Copy out each line of the data that holds the word "only".

Extracted data entries
-*-

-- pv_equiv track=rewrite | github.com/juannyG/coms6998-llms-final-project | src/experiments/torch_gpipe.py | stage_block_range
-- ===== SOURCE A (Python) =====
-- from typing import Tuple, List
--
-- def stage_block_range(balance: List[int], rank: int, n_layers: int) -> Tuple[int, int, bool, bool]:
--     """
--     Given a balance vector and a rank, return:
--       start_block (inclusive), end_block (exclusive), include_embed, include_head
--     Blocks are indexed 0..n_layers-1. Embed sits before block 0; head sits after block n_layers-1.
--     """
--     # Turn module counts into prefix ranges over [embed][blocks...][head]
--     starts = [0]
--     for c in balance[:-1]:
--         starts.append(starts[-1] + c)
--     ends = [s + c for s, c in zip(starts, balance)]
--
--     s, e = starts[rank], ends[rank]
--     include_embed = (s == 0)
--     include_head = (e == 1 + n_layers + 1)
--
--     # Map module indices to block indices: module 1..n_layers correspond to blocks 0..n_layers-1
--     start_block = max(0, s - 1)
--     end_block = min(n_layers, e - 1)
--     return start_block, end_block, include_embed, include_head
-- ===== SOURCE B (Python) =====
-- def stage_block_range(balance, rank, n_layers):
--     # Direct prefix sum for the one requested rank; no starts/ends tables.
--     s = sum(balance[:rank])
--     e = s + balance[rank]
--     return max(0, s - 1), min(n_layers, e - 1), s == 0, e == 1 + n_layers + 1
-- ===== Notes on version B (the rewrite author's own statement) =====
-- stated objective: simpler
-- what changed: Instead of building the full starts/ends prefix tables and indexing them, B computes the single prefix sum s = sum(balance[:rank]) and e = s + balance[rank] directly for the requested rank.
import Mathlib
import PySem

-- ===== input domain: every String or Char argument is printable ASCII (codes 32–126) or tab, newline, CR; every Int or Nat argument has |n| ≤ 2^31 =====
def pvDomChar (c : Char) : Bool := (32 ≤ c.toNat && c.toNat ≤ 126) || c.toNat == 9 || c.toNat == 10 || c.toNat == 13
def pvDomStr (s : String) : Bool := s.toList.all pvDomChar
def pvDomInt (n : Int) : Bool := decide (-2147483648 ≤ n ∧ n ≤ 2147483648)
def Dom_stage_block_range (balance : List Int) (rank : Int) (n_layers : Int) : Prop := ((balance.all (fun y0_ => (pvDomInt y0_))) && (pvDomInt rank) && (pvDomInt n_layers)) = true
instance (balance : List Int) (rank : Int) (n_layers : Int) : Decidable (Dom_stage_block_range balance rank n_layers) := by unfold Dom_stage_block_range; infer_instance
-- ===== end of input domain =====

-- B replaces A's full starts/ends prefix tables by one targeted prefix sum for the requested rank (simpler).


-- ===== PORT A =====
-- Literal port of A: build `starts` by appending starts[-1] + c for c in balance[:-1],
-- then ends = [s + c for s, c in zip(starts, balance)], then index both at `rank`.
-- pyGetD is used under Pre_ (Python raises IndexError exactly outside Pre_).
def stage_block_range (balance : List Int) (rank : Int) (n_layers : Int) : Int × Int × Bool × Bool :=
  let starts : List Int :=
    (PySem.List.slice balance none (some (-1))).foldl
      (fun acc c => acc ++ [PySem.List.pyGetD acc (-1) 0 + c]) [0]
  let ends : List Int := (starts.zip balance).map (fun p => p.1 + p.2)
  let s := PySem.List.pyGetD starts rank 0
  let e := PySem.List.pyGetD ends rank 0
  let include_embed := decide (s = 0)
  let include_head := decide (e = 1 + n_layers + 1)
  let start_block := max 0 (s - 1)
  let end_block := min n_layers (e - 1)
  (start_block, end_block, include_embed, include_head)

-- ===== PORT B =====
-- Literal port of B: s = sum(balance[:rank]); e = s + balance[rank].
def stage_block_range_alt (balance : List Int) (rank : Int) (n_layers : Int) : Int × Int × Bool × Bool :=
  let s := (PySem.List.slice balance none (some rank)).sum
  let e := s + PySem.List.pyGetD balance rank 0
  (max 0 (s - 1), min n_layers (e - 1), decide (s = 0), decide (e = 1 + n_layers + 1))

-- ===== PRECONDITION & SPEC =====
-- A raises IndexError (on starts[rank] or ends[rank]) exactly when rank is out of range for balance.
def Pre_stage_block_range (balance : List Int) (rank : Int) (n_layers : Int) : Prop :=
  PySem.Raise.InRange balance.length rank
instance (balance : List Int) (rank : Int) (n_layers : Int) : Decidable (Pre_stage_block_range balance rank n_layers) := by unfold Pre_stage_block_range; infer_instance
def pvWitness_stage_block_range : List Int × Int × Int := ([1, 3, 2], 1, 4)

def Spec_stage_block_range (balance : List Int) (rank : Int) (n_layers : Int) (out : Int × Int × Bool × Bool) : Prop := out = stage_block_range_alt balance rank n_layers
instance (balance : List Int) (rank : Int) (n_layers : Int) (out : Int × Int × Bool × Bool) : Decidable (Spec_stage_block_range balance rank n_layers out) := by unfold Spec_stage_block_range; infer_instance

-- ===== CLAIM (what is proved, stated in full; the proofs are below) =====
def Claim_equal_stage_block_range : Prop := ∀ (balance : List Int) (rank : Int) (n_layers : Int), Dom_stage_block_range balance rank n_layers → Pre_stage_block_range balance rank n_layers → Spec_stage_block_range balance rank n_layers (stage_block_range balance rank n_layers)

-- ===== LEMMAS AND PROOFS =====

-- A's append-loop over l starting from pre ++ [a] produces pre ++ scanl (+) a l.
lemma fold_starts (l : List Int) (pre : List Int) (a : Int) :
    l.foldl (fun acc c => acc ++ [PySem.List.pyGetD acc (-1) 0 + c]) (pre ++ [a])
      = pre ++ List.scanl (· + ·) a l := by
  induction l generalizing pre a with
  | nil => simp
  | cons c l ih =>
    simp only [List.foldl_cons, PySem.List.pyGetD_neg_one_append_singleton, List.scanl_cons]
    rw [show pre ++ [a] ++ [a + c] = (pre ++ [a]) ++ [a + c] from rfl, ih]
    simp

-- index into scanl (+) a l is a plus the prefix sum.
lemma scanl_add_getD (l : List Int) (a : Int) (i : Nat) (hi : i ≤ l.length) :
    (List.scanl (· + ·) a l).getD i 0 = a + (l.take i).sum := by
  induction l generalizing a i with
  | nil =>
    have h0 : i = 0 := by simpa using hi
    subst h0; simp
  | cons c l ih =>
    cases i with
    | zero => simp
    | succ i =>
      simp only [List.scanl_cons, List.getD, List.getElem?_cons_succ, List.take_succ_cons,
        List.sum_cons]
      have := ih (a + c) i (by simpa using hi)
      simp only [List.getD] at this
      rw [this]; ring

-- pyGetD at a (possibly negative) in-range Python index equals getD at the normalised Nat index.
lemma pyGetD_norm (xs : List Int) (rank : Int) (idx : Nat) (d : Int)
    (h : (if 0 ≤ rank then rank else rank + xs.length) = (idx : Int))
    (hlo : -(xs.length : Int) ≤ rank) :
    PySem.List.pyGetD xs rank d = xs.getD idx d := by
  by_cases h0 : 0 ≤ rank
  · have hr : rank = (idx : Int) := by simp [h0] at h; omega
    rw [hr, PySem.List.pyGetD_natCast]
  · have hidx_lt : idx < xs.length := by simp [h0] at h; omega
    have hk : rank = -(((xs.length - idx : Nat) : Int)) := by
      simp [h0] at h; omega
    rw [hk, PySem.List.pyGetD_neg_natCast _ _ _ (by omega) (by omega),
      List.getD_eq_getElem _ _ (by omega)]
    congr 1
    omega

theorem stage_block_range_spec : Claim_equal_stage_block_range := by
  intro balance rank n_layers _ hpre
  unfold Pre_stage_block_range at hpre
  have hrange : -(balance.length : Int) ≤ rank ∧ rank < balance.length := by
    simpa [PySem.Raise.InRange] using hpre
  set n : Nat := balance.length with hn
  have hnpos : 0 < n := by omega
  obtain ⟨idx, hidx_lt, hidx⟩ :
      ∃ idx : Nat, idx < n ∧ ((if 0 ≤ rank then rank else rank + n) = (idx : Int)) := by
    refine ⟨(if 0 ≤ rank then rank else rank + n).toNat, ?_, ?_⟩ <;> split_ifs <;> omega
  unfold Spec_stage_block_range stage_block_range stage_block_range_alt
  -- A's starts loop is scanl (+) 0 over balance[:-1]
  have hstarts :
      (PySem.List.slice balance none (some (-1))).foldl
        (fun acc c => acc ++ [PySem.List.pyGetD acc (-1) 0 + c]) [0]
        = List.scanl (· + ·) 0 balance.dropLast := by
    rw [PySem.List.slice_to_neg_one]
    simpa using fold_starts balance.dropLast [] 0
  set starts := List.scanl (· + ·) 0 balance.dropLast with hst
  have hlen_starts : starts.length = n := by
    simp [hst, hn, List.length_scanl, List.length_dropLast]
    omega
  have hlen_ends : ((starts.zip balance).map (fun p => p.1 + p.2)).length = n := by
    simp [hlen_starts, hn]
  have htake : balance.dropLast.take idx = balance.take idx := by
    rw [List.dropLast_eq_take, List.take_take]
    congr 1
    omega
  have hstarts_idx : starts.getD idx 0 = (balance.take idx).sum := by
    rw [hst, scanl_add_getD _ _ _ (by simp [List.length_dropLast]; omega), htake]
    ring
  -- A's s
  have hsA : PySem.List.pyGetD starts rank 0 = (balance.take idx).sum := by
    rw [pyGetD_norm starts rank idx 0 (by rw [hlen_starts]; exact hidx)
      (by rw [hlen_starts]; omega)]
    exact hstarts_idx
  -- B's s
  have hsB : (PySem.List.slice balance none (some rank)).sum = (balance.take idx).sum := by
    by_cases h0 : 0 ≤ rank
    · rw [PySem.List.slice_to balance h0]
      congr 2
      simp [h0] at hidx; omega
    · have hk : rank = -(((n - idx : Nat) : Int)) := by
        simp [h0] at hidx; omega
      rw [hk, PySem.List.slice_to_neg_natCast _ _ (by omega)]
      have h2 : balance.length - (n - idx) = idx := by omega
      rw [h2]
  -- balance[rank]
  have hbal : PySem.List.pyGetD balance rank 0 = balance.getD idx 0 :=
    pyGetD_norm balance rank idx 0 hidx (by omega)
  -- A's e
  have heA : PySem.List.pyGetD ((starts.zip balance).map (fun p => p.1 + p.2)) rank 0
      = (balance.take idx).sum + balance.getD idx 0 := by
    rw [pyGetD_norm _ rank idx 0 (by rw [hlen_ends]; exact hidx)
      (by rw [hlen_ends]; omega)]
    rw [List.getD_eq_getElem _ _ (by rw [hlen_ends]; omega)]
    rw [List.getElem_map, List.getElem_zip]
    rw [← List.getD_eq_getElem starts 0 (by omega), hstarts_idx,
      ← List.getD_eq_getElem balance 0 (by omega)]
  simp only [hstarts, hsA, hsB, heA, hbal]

-*-

▶ _Task solution_:
    simp only [List.foldl_cons, PySem.List.pyGetD_neg_one_append_singleton, List.scanl_cons]
      simp only [List.scanl_cons, List.getD, List.getElem?_cons_succ, List.take_succ_cons,
      simp only [List.getD] at this
  simp only [hstarts, hsA, hsB, heA, hbal]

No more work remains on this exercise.